2. Ti according to claim 1₂The medium-temperature Zr-based brazing filler metal special for brazing the same or different AlNb-based alloys is characterized in that in the step (1), when Mn element is added into the brazing filler metal, the Mn element is volatilized in a large amount during smelting, element compensation needs to be carried out on the Mn element during composition preparation, and the compensation rate of the Mn element is 1-2 wt%.

3. Ti according to claim 1₂The medium-temperature Zr-based brazing filler metal special for brazing the same or different AlNb-based alloy is characterized in that in the step (3), argon is filled again to 0.04-0.08 MPa.

4. Ti according to claim 1₂The special intermediate-temperature Zr-based brazing filler metal for brazing the same or different AlNb-based alloy is characterized in that in the step (9), a mechanical pump is adopted to pump vacuum to 1 multiplied by 10^-1～1×10^-2Pa, molecular pump pumping high vacuum to 1X 10^-3～1×10^-4Pa, filling argon to 0.04-0.08 MPa.

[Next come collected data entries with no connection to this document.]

-- pv_equiv track=rewrite | github.com/ik48655/Introduction-to-programming | Drugi kolokvij, prvi rok 2017/F 2.py | dvasugl
-- ===== SOURCE A (Python) =====
-- def dvasugl(string1):
--     samoglasnici=["a","e","i","o","u"]
--     string2=string1[0]
--     skip = False
--     for c in string1[1:]:
--         if c != string2[-1] or c in samoglasnici:
--             string2 += c
--             skip = False
--         elif c == string2[-1] and c not in samoglasnici and not skip:
--             skip = True
--         else:
--             string2 += c
--             skip = False
--     return string2
-- ===== SOURCE B (Python) =====
-- def dvasugl(string1):
--     vowels = "aeiou"
--     out = []
--     i = 0
--     n = len(string1)
--     while i < n:
--         j = i
--         while j < n and string1[j] == string1[i]:
--             j += 1
--         run = j - i
--         ch = string1[i]
--         out.append(ch * (run if ch in vowels else (run + 1) // 2))
--         i = j
--     return ''.join(out)
-- ===== Notes on version B (the rewrite author's own statement) =====
-- stated objective: alternative
-- what changed: Replaces the per-character skip-toggle state machine with a two-pointer run-length scan: each maximal run of equal characters is emitted whole for vowels and as ceil(n/2) copies for non-vowels.
import Mathlib
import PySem

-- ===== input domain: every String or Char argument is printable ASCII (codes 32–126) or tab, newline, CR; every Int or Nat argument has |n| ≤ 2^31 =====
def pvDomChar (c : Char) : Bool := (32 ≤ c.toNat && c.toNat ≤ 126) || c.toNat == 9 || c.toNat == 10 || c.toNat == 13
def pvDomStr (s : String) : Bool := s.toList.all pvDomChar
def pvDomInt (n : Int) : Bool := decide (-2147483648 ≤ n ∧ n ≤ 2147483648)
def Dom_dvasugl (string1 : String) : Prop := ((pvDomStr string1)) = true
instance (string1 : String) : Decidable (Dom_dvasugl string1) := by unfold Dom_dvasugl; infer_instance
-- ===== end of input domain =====

-- B replaces A's per-character skip-toggle with a run-length scan (vowel runs kept whole,
-- consonant runs collapsed to ceil(n/2) copies): an alternative decomposition of equal cost.


-- ===== PORT A =====
-- the vowel list 'samoglasnici'
def pvVowels : List Char := ['a', 'e', 'i', 'o', 'u']

-- one iteration of A's for-loop; string2 is kept REVERSED (append = cons, string2[-1] = head)
def pvStepA (st : List Char × Bool) (c : Char) : List Char × Bool :=
  let s2 := st.1
  let skip := st.2
  if c ≠ s2.headD ' ' ∨ c ∈ pvVowels then (c :: s2, false)
  else if c = s2.headD ' ' ∧ c ∉ pvVowels ∧ skip = false then (s2, true)
  else (c :: s2, false)

def dvasugl (string1 : String) : String :=
  match string1.toList with
  | [] => ""   -- unreachable inside Pre_dvasugl: Python A raises IndexError on string1[0]
  | h :: t => String.ofList ((t.foldl pvStepA ([h], false)).1.reverse)

-- ===== PORT B =====
-- B's outer while-loop: take the maximal run at the front, emit it (whole for a vowel,
-- ceil(run/2) copies otherwise), continue after the run.
def pvRunGo : List Char → List Char
  | [] => []
  | c :: cs =>
    List.replicate
        (if c ∈ pvVowels then 1 + (cs.takeWhile (· = c)).length
         else (1 + (cs.takeWhile (· = c)).length + 1) / 2) c
      ++ pvRunGo (cs.dropWhile (· = c))
termination_by l => l.length
decreasing_by
  simp only [List.length_cons]
  exact Nat.lt_succ_of_le (List.length_dropWhile_le _ _)

def dvasugl_alt (string1 : String) : String := String.ofList (pvRunGo string1.toList)

-- ===== PRECONDITION & SPEC =====
-- A raises IndexError on the empty string (it reads string1[0]); that is the only excluded input.
def Pre_dvasugl (string1 : String) : Prop := string1 ≠ ""
instance (string1 : String) : Decidable (Pre_dvasugl string1) := by unfold Pre_dvasugl; infer_instance
def pvWitness_dvasugl : String := "hello"

def Spec_dvasugl (string1 : String) (out : String) : Prop := out = dvasugl_alt string1
instance (string1 : String) (out : String) : Decidable (Spec_dvasugl string1 out) := by unfold Spec_dvasugl; infer_instance

-- ===== CLAIM (what is proved, stated in full; the proofs are below) =====
def Claim_equal_dvasugl : Prop := ∀ (string1 : String), Dom_dvasugl string1 → Pre_dvasugl string1 → Spec_dvasugl string1 (dvasugl string1)

-- ===== LEMMAS AND PROOFS =====

-- A's loop as a direct recursion on (last kept char, skip, remaining input), producing
-- the characters appended after the initial one.
def pvProcA (last : Char) (skip : Bool) : List Char → List Char
  | [] => []
  | c :: cs =>
    if c ≠ last ∨ c ∈ pvVowels then c :: pvProcA c false cs
    else if c = last ∧ c ∉ pvVowels ∧ skip = false then pvProcA last true cs
    else c :: pvProcA c false cs

-- A's whole result as a function of the character list.
def pvA : List Char → List Char
  | [] => []
  | h :: t => h :: pvProcA h false t

-- the fold in the port computes pvProcA (accumulator reversed, nonempty)
theorem pvFoldA_eq (t : List Char) : ∀ (c : Char) (r : List Char) (skip : Bool),
    (t.foldl pvStepA (c :: r, skip)).1 = (pvProcA c skip t).reverse ++ c :: r := by
  induction t with
  | nil => intro c r skip; simp [pvProcA]
  | cons x xs ih =>
    intro c r skip
    simp only [List.foldl_cons, pvStepA, pvProcA]
    by_cases h1 : x ≠ c ∨ x ∈ pvVowels
    · simp [h1, ih]
    · push Not at h1
      obtain ⟨he, hnv⟩ := h1
      subst he
      by_cases hs : skip = false
      · subst hs
        simp [hnv, ih]
      · simp [hnv, hs, ih]

-- when the rest does not start with `last`, skip is irrelevant and processing restarts
theorem pvProcA_restart (last : Char) (skip : Bool) (d : List Char)
    (hd : ∀ x, d.head? = some x → x ≠ last) : pvProcA last skip d = pvA d := by
  cases d with
  | nil => simp [pvProcA, pvA]
  | cons x xs =>
    have hx : x ≠ last := hd x rfl
    simp [pvProcA, pvA, hx]

-- a vowel run is copied through unchanged
theorem pvProcA_vowel (c : Char) (hv : c ∈ pvVowels) (k : ℕ) (d : List Char) :
    pvProcA c false (List.replicate k c ++ d) = List.replicate k c ++ pvProcA c false d := by
  induction k with
  | zero => simp
  | succ n ih => simp [List.replicate_succ, pvProcA, hv, ih]

-- a consonant run: with skip=false the loop keeps ⌊k/2⌋ of the k remaining copies,
-- with skip=true it keeps ⌈k/2⌉; afterwards processing restarts on d (head ≠ c).
theorem pvProcA_cons (c : Char) (hv : c ∉ pvVowels) (k : ℕ) (d : List Char)
    (hd : ∀ x, d.head? = some x → x ≠ c) :
    pvProcA c false (List.replicate k c ++ d) = List.replicate (k / 2) c ++ pvA d ∧
    pvProcA c true (List.replicate k c ++ d) = List.replicate ((k + 1) / 2) c ++ pvA d := by
  induction k with
  | zero =>
    constructor <;> simpa using pvProcA_restart c _ d hd
  | succ n ih =>
    constructor
    · have h : pvProcA c false (List.replicate (n + 1) c ++ d)
          = pvProcA c true (List.replicate n c ++ d) := by
        simp [List.replicate_succ, pvProcA, hv]
      rw [h, ih.2]
    · have h : pvProcA c true (List.replicate (n + 1) c ++ d)
          = c :: pvProcA c false (List.replicate n c ++ d) := by
        simp [List.replicate_succ, pvProcA, hv]
      rw [h, ih.1]
      have h2 : (n + 1 + 1) / 2 = n / 2 + 1 := by omega
      rw [h2, List.replicate_succ]
      simp

-- takeWhile (· = c) returns a replicate of its own length
theorem pvTakeWhile_replicate (c : Char) (l : List Char) :
    l.takeWhile (· = c) = List.replicate (l.takeWhile (· = c)).length c := by
  induction l with
  | nil => simp
  | cons x xs ih =>
    by_cases h : x = c
    · subst h; simpa [List.takeWhile_cons, List.replicate_succ] using ih
    · simp [h]

-- head of dropWhile fails the predicate
theorem pvDropWhile_head (c : Char) (l : List Char) :
    ∀ x, (l.dropWhile (· = c)).head? = some x → x ≠ c := by
  induction l with
  | nil => simp
  | cons y ys ih =>
    by_cases h : y = c
    · simpa [List.dropWhile_cons, h] using ih
    · intro x hx
      simp [h] at hx
      subst hx
      exact h

-- main equivalence on character lists, by strong induction (fuel = length)
theorem pvMainFuel : ∀ (n : ℕ) (l : List Char), l.length ≤ n → pvA l = pvRunGo l := by
  intro n
  induction n with
  | zero =>
    intro l hl
    have h0 : l = [] := List.eq_nil_of_length_eq_zero (Nat.le_zero.mp hl)
    subst h0
    rw [pvRunGo]
    rfl
  | succ n ih =>
    intro l hl
    cases l with
    | nil => rw [pvRunGo]; rfl
    | cons c cs =>
      obtain ⟨k, hk⟩ : ∃ k, cs.takeWhile (· = c) = List.replicate k c :=
        ⟨_, pvTakeWhile_replicate c cs⟩
      have hklen : (cs.takeWhile (· = c)).length = k := by rw [hk]; simp
      have hsplit : cs = List.replicate k c ++ cs.dropWhile (· = c) := by
        conv_lhs => rw [← List.takeWhile_append_dropWhile (p := (· = c)) (l := cs)]
        rw [hk]
      have hd : ∀ x, (cs.dropWhile (· = c)).head? = some x → x ≠ c := pvDropWhile_head c cs
      have hdlen : (cs.dropWhile (· = c)).length ≤ n := by
        have h2 := List.length_dropWhile_le (· = c) cs
        simp only [List.length_cons] at hl
        omega
      have hIH : pvA (cs.dropWhile (· = c)) = pvRunGo (cs.dropWhile (· = c)) :=
        ih _ hdlen
      have hrun : pvRunGo (c :: cs) =
          List.replicate (if c ∈ pvVowels then 1 + k else (1 + k + 1) / 2) c
            ++ pvRunGo (cs.dropWhile (· = c)) := by
        rw [pvRunGo, hklen]
      by_cases hv : c ∈ pvVowels
      · have hA : pvA (c :: cs) = c :: (List.replicate k c ++ pvA (cs.dropWhile (· = c))) := by
          rw [pvA]
          conv_lhs => rw [hsplit]
          rw [pvProcA_vowel c hv, pvProcA_restart c false _ hd]
        rw [hA, hrun, if_pos hv, ← hIH]
        have h1 : (1 + k) = k + 1 := by omega
        rw [h1, List.replicate_succ]
        simp
      · have hA : pvA (c :: cs) = c :: (List.replicate (k / 2) c ++ pvA (cs.dropWhile (· = c))) := by
          rw [pvA]
          conv_lhs => rw [hsplit]
          rw [(pvProcA_cons c hv k _ hd).1]
        rw [hA, hrun, if_neg hv, ← hIH]
        have h1 : (1 + k + 1) / 2 = k / 2 + 1 := by omega
        rw [h1, List.replicate_succ]
        simp

theorem pvMain (l : List Char) : pvA l = pvRunGo l := pvMainFuel l.length l le_rfl

-- ===== VERDICT (by name: the statement is the Claim_ definition above) =====
theorem dvasugl_spec : Claim_equal_dvasugl := by
  intro s _ hpre
  unfold Spec_dvasugl dvasugl dvasugl_alt
  cases hsl : s.toList with
  | nil =>
    exfalso
    apply hpre
    have := congrArg String.ofList hsl
    simpa using this
  | cons h t =>
    simp only
    rw [pvFoldA_eq]
    have h1 : ((pvProcA h false t).reverse ++ h :: ([] : List Char)).reverse
        = h :: pvProcA h false t := by simp
    rw [h1]
    have h2 := pvMain (h :: t)
    rw [pvA] at h2
    rw [h2]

5. The Ti of claim 1₂The brazing process of the special intermediate-temperature Zr-based brazing filler metal for brazing the same or different AlNb-based alloy is characterized in that the Ti is used for brazing before brazing₂Sequentially carrying out ultrasonic cleaning on the medium-temperature Zr-based brazing filler metal special for brazing the same or different AlNb-based alloy and the alloy sample to be brazed in acetone solution and ethanol solution10-20 min to remove surface impurities, taking out and drying, assembling in a brazing clamp according to the sequence of alloy to be welded/brazing filler metal/alloy to be welded, and brazing in a vacuum furnace: firstly, heating a sample to 800-900 ℃ at a heating rate of 5-15 ℃/min, preserving heat for 5-15 min, heating to 960-1030 ℃ at a heating rate of 10-20 ℃/min, preserving heat for 0-120 min, wherein the vacuum degree in the brazing process is not less than 5 multiplied by 10^{- 3}Pa; and after the brazing is finished, cooling to room temperature along with the furnace.

6. Ti according to claim 5₂The brazing process of the special intermediate temperature Zr-based brazing filler metal for brazing the same material or different materials of the AlNb-based alloy is characterized in that the vacuum degree in the brazing process is 5 multiplied by 10^-3～1×10^-4Pa。